Hello, I have 2 compressors:
1. 10 bar, 500 LPM reciprocating
2. 8bar, 2300LPM rotary
How can I calculate the total output if they are combined?

Thanks.


----------



## iowagold (Jan 22, 2020)

i guess i would not join 2 compressors on the same system that the output pressures were not the same
unless you matched the regulators..

depending on the feed line diameters as well as a main storage tank size and pipe sizes..
yea larger is better on both of those.

8 bar is your max system pressure.. (always the lowest compressor psi is you setting on the regs)

and your lpm will add together so 500 plus 2300 for 2800 lpm.

you could run check valves for each compressor output with regulators to make safe for no back feed.
then you could have the max psi of the 10bar (145 psi)

I do join together several compressors when i am having a sanding party before painting a large project..
and it works too!!
they are located in a clean area so the dust is not an issue from the work area.
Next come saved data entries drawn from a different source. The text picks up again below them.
-- pv_equiv track=rewrite | github.com/00jup/Bioinformatics-class | bioaligner.py | _expand_to_master
-- ===== SOURCE A (Python) =====
-- def _expand_to_master(center_aln, other_aln, max_gaps, orig_len):
--     """Expand other_aln to fit the master (merged-gap) alignment."""
--     insert_before = []  # insertions before each center residue
--     match_char    = []
--     current_ins   = []
--
--     for cc, oc in zip(center_aln, other_aln):
--         if cc == '-':
--             current_ins.append(oc)
--         else:
--             insert_before.append(current_ins[:])
--             match_char.append(oc)
--             current_ins = []
--     insert_after = current_ins
--
--     result = []
--     for j in range(orig_len):
--         ins    = insert_before[j] if j < len(insert_before) else []
--         result.extend(ins)
--         result.extend(['-'] * (max_gaps[j] - len(ins)))
--         result.append(match_char[j] if j < len(match_char) else '-')
--
--     result.extend(insert_after)
--     result.extend(['-'] * (max_gaps[orig_len] - len(insert_after)))
--     return ''.join(result)
-- ===== SOURCE B (Python) =====
-- def _expand_to_master(center_aln, other_aln, max_gaps, orig_len):
--     """Fused streaming expansion: emit each padded residue block as its column
--     arrives, instead of collecting per-residue lists and rendering them in a
--     second indexed pass."""
--     out = []
--     buf = ''
--     j = 0
--     for cc, oc in zip(center_aln, other_aln):
--         if cc == '-':
--             buf += oc
--         elif j < orig_len:
--             out.append(buf + '-' * (max_gaps[j] - len(buf)) + oc)
--             buf = ''
--             j += 1
--         else:
--             buf = ''
--     out.append(''.join('-' * max_gaps[k] + '-' for k in range(j, orig_len)))
--     out.append(buf + '-' * (max_gaps[orig_len] - len(buf)))
--     return ''.join(out)
-- ===== Notes on version B (the rewrite author's own statement) =====
-- stated objective: alternative
-- what changed: A collects per-residue insertion lists and match characters in one pass and then renders them in a second indexed pass over range(orig_len); B is a single fused streaming pass that emits each padded residue block as soon as its residue column arrives, keeping only a pending-gap buffer and a residue counter, with a joined comprehension for missing trailing residue columns; its Lean port is direct structural recursion rather than A's folds.
import Mathlib
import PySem

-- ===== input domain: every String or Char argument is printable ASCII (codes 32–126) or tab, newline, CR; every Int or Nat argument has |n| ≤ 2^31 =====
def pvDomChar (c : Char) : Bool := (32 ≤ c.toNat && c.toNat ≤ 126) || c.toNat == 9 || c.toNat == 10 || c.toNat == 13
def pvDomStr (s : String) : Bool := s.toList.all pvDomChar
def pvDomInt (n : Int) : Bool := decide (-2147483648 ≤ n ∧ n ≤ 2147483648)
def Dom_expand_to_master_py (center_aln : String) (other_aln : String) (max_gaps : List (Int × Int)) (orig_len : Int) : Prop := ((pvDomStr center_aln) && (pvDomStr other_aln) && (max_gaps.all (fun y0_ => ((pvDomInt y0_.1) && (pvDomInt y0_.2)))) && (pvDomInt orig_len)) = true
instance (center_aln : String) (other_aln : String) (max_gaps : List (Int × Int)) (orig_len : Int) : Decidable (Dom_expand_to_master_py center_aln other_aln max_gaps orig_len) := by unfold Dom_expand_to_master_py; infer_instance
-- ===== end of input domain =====

-- B replaces A's collect-then-render two-phase layout by a single fused streaming pass
-- (same cost, different decomposition); its port is structural recursion, not A's folds.

-- '-' * n for a Python int n (negative repeat count gives the empty string)
def pvPad (n : Int) : List Char := List.replicate n.toNat '-'

-- ===== PORT A =====
def expand_to_master_py (center_aln : String) (other_aln : String) (max_gaps : List (Int × Int)) (orig_len : Int) : String :=
  let d := PySem.Dict.mk max_gaps
  let st := (List.zip center_aln.toList other_aln.toList).foldl
    (fun (s : List (List Char) × List Char × List Char) (p : Char × Char) =>
      if p.1 = '-' then (s.1, s.2.1, s.2.2 ++ [p.2])
      else (s.1 ++ [s.2.2], s.2.1 ++ [p.2], ([] : List Char)))
    ([], [], [])
  let insert_before := st.1
  let match_char := st.2.1
  let insert_after := st.2.2
  let result := (PySem.List.pyRange 0 orig_len 1).foldl
    (fun (r : List Char) (j : Int) =>
      let ins := if j < (insert_before.length : Int) then (PySem.List.pyGet? insert_before j).getD [] else []
      r ++ ins ++ pvPad (d.getD j 0 - (ins.length : Int)) ++
        [if j < (match_char.length : Int) then (PySem.List.pyGet? match_char j).getD '-' else '-'])
    []
  String.ofList (result ++ insert_after ++ pvPad (d.getD orig_len 0 - (insert_after.length : Int)))

-- ===== PORT B =====
-- B's main loop as structural recursion over the zipped columns; the joined
-- comprehension over range(j, orig_len) and the final padded tail are the base case.
def altGo (g : Int → Int) (N : Int) : List (Char × Char) → List Char → Int → List Char
  | [], buf, j =>
    (PySem.List.pyRange j N 1).flatMap (fun k => pvPad (g k) ++ ['-'])
      ++ buf ++ pvPad (g N - (buf.length : Int))
  | (cc, oc) :: rest, buf, j =>
    if cc = '-' then altGo g N rest (buf ++ [oc]) j
    else if j < N then
      buf ++ pvPad (g j - (buf.length : Int)) ++ [oc] ++ altGo g N rest [] (j + 1)
    else altGo g N rest [] j

def expand_to_master_py_alt (center_aln : String) (other_aln : String) (max_gaps : List (Int × Int)) (orig_len : Int) : String :=
  String.ofList (altGo (fun j => (PySem.Dict.mk max_gaps).getD j 0) orig_len
    (List.zip center_aln.toList other_aln.toList) [] 0)

-- ===== PRECONDITION & SPEC =====
-- Pre_ excludes exactly the inputs on which Python A raises KeyError: some key j in
-- range(orig_len) or the key orig_len is missing from max_gaps.
def Pre_expand_to_master_py (center_aln : String) (other_aln : String) (max_gaps : List (Int × Int)) (orig_len : Int) : Prop :=
  ((PySem.Dict.mk max_gaps).get? orig_len).isSome = true ∧
  orig_len ≤ (((PySem.List.dedup (max_gaps.map Prod.fst)).filter
      (fun k => decide (0 ≤ k) && decide (k < orig_len))).length : Int)
instance (center_aln : String) (other_aln : String) (max_gaps : List (Int × Int)) (orig_len : Int) : Decidable (Pre_expand_to_master_py center_aln other_aln max_gaps orig_len) := by unfold Pre_expand_to_master_py; infer_instance

def pvWitness_expand_to_master_py : String × String × (List (Int × Int)) × Int :=
  ("A-B", "CDE", [(0, 1), (1, 0), (2, 0)], 2)

def Spec_expand_to_master_py (center_aln : String) (other_aln : String) (max_gaps : List (Int × Int)) (orig_len : Int) (out : String) : Prop := out = expand_to_master_py_alt center_aln other_aln max_gaps orig_len
instance (center_aln : String) (other_aln : String) (max_gaps : List (Int × Int)) (orig_len : Int) (out : String) : Decidable (Spec_expand_to_master_py center_aln other_aln max_gaps orig_len out) := by unfold Spec_expand_to_master_py; infer_instance

-- ===== CLAIM (what is proved, stated in full; the proofs are below) =====
def Claim_equal_expand_to_master_py : Prop := ∀ (center_aln : String) (other_aln : String) (max_gaps : List (Int × Int)) (orig_len : Int), Dom_expand_to_master_py center_aln other_aln max_gaps orig_len → Pre_expand_to_master_py center_aln other_aln max_gaps orig_len → Spec_expand_to_master_py center_aln other_aln max_gaps orig_len (expand_to_master_py center_aln other_aln max_gaps orig_len)

-- ===== LEMMAS AND PROOFS =====

-- A's first loop, rewritten as structural recursion from the front.
def pvProcA : List (Char × Char) → List Char → (List (List Char) × List Char × List Char)
  | [], cur => ([], [], cur)
  | p :: ps, cur =>
    if p.1 = '-' then pvProcA ps (cur ++ [p.2])
    else
      let r := pvProcA ps []
      (cur :: r.1, p.2 :: r.2.1, r.2.2)

lemma pvFoldA_eq (ps : List (Char × Char)) (ib0 : List (List Char)) (mc0 cur : List Char) :
    ps.foldl
      (fun (s : List (List Char) × List Char × List Char) (p : Char × Char) =>
        if p.1 = '-' then (s.1, s.2.1, s.2.2 ++ [p.2])
        else (s.1 ++ [s.2.2], s.2.1 ++ [p.2], ([] : List Char)))
      (ib0, mc0, cur)
    = (ib0 ++ (pvProcA ps cur).1, mc0 ++ (pvProcA ps cur).2.1, (pvProcA ps cur).2.2) := by
  induction ps generalizing ib0 mc0 cur with
  | nil => simp [pvProcA]
  | cons p ps ih =>
    by_cases h : p.1 = '-'
    · simp [pvProcA, h, List.foldl_cons, ih]
    · simp [pvProcA, h, List.foldl_cons, ih]

-- A's render loop, as recursion consuming the two lists from the front.
def pvRenderA (g : Int → Int) (N : Int) (ib : List (List Char)) (mc : List Char) (j : Int) : List Char :=
  if _h : j < N then
    ib.headD [] ++ pvPad (g j - ((ib.headD []).length : Int)) ++ [mc.headD '-'] ++
      pvRenderA g N ib.tail mc.tail (j + 1)
  else []
termination_by (N - j).toNat
decreasing_by omega

lemma pvRenderA_of_not_lt (g : Int → Int) (N : Int) (ib : List (List Char)) (mc : List Char) (j : Int)
    (h : ¬ j < N) : pvRenderA g N ib mc j = [] := by
  rw [pvRenderA]; simp [h]

lemma pvRenderA_nil (g : Int → Int) (N : Int) :
    ∀ (n : Nat) (j : Int), (N - j).toNat = n →
    pvRenderA g N [] [] j = (PySem.List.pyRange j N 1).flatMap (fun k => pvPad (g k) ++ ['-']) := by
  intro n
  induction n with
  | zero =>
    intro j hn
    have hj : ¬ j < N := by omega
    rw [pvRenderA_of_not_lt g N [] [] j hj, PySem.List.pyRange_one_eq_nil (by omega)]
    simp
  | succ n ih =>
    intro j hn
    by_cases h : j < N
    · rw [pvRenderA, PySem.List.pyRange_one_cons h]
      simp only [List.flatMap_cons, dif_pos h, List.headD_nil, List.tail_nil,
        List.length_nil, Int.natCast_zero, sub_zero, List.nil_append]
      rw [ih (j + 1) (by omega)]
    · rw [pvRenderA_of_not_lt g N [] [] j h, PySem.List.pyRange_one_eq_nil (by omega)]
      simp

-- the central equivalence: rendering A's collected lists = B's fused recursion
lemma pvMain (g : Int → Int) (N : Int) (ps : List (Char × Char)) :
    ∀ (cur : List Char) (j : Int),
    pvRenderA g N (pvProcA ps cur).1 (pvProcA ps cur).2.1 j ++ (pvProcA ps cur).2.2
      ++ pvPad (g N - ((pvProcA ps cur).2.2.length : Int))
    = altGo g N ps cur j := by
  induction ps with
  | nil =>
    intro cur j
    simp only [pvProcA, altGo]
    rw [pvRenderA_nil g N (N - j).toNat j rfl]
  | cons p ps ih =>
    intro cur j
    obtain ⟨cc, oc⟩ := p
    by_cases h : cc = '-'
    · simp only [pvProcA, altGo, h, if_true]
      exact ih (cur ++ [oc]) j
    · by_cases hj : j < N
      · simp only [pvProcA, altGo, h, if_false, if_pos hj]
        rw [pvRenderA]
        simp only [dif_pos hj, List.headD_cons, List.tail_cons]
        rw [← ih [] (j + 1)]
        simp [List.append_assoc]
      · simp only [pvProcA, altGo, h, if_false, if_neg hj]
        rw [pvRenderA_of_not_lt g N _ _ j hj]
        rw [← ih [] j, pvRenderA_of_not_lt g N _ _ j hj]

-- A's indexed range loop equals pvRenderA on the dropped lists
lemma pvRangeA_eq (g : Int → Int) (N : Int) (ib : List (List Char)) (mc : List Char) :
    ∀ (n : Nat) (j : Int) (acc : List Char), 0 ≤ j → (N - j).toNat = n →
    (PySem.List.pyRange j N 1).foldl
      (fun (r : List Char) (i : Int) =>
        let ins := if i < (ib.length : Int) then (PySem.List.pyGet? ib i).getD [] else []
        r ++ ins ++ pvPad (g i - (ins.length : Int)) ++
          [if i < (mc.length : Int) then (PySem.List.pyGet? mc i).getD '-' else '-'])
      acc
    = acc ++ pvRenderA g N (ib.drop j.toNat) (mc.drop j.toNat) j := by
  intro n
  induction n with
  | zero =>
    intro j acc hj hn
    have h : ¬ j < N := by omega
    rw [PySem.List.pyRange_one_eq_nil (by omega), pvRenderA_of_not_lt g N _ _ j h]
    simp
  | succ n ih =>
    intro j acc hj hn
    by_cases h : j < N
    · have hins : (if j < (ib.length : Int) then (PySem.List.pyGet? ib j).getD [] else [])
          = (ib.drop j.toNat).headD [] := by
        by_cases hlt : j < (ib.length : Int)
        · rw [if_pos hlt]
          obtain ⟨k, rfl⟩ : ∃ k : Nat, j = (k : Int) := ⟨j.toNat, by omega⟩
          rw [PySem.List.pyGet?_natCast]
          have hk : ((k : Int)).toNat = k := by omega
          rw [hk, List.headD_eq_head?_getD, List.head?_drop]
        · rw [if_neg hlt, List.drop_eq_nil_of_le (by omega), List.headD_nil]
      have hmc : (if j < (mc.length : Int) then (PySem.List.pyGet? mc j).getD '-' else '-')
          = (mc.drop j.toNat).headD '-' := by
        by_cases hlt : j < (mc.length : Int)
        · rw [if_pos hlt]
          obtain ⟨k, rfl⟩ : ∃ k : Nat, j = (k : Int) := ⟨j.toNat, by omega⟩
          rw [PySem.List.pyGet?_natCast]
          have hk : ((k : Int)).toNat = k := by omega
          rw [hk, List.headD_eq_head?_getD, List.head?_drop]
        · rw [if_neg hlt, List.drop_eq_nil_of_le (by omega), List.headD_nil]
      have hdrop1 : ib.drop (j + 1).toNat = (ib.drop j.toNat).tail := by
        rw [List.tail_drop]; congr 1; omega
      have hdrop2 : mc.drop (j + 1).toNat = (mc.drop j.toNat).tail := by
        rw [List.tail_drop]; congr 1; omega
      rw [PySem.List.pyRange_one_cons h, List.foldl_cons,
        ih (j + 1) _ (by omega) (by omega)]
      conv_rhs => rw [pvRenderA]
      rw [dif_pos h]
      simp only [hins, hmc, hdrop1, hdrop2]
      simp [List.append_assoc]
    · rw [PySem.List.pyRange_one_eq_nil (by omega), pvRenderA_of_not_lt g N _ _ j h]
      simp

-- ===== VERDICT (by name: the statement is the Claim_ definition above) =====
theorem expand_to_master_py_spec : Claim_equal_expand_to_master_py := by
  intro center_aln other_aln max_gaps orig_len _hDom _hPre
  unfold Spec_expand_to_master_py expand_to_master_py expand_to_master_py_alt
  simp only []
  set g : Int → Int := fun j => (PySem.Dict.mk max_gaps).getD j 0 with hg
  set ps := List.zip center_aln.toList other_aln.toList with hps
  rw [pvFoldA_eq ps [] [] []]
  rw [pvRangeA_eq g orig_len _ _ (orig_len - 0).toNat 0 [] (by omega) rfl]
  simp only [Int.toNat_zero, List.drop_zero, List.nil_append]
  rw [← pvMain g orig_len ps [] 0]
so what cfm and pressure do you need???

and make sure you have plenty of reserve..
I like the rule of 50% more cfm than the tools require.
that way the compressor is just working and not working hard.


----------



## romotek (Jun 30, 2020)

These are the compressors that I have to run the drum dumpers in my previous question:
"We need to buy 4 drum dumpers. Air consumption of a dumper is:"
1.rotary air(80 CFM,80 PSI).
2.reciprocating air (15 CFM,100 PSI).
I am not sure if they can do the job, maybe if combined as you suggested?
I don't have a storage tank yet, can you advice what volume it should be?


----------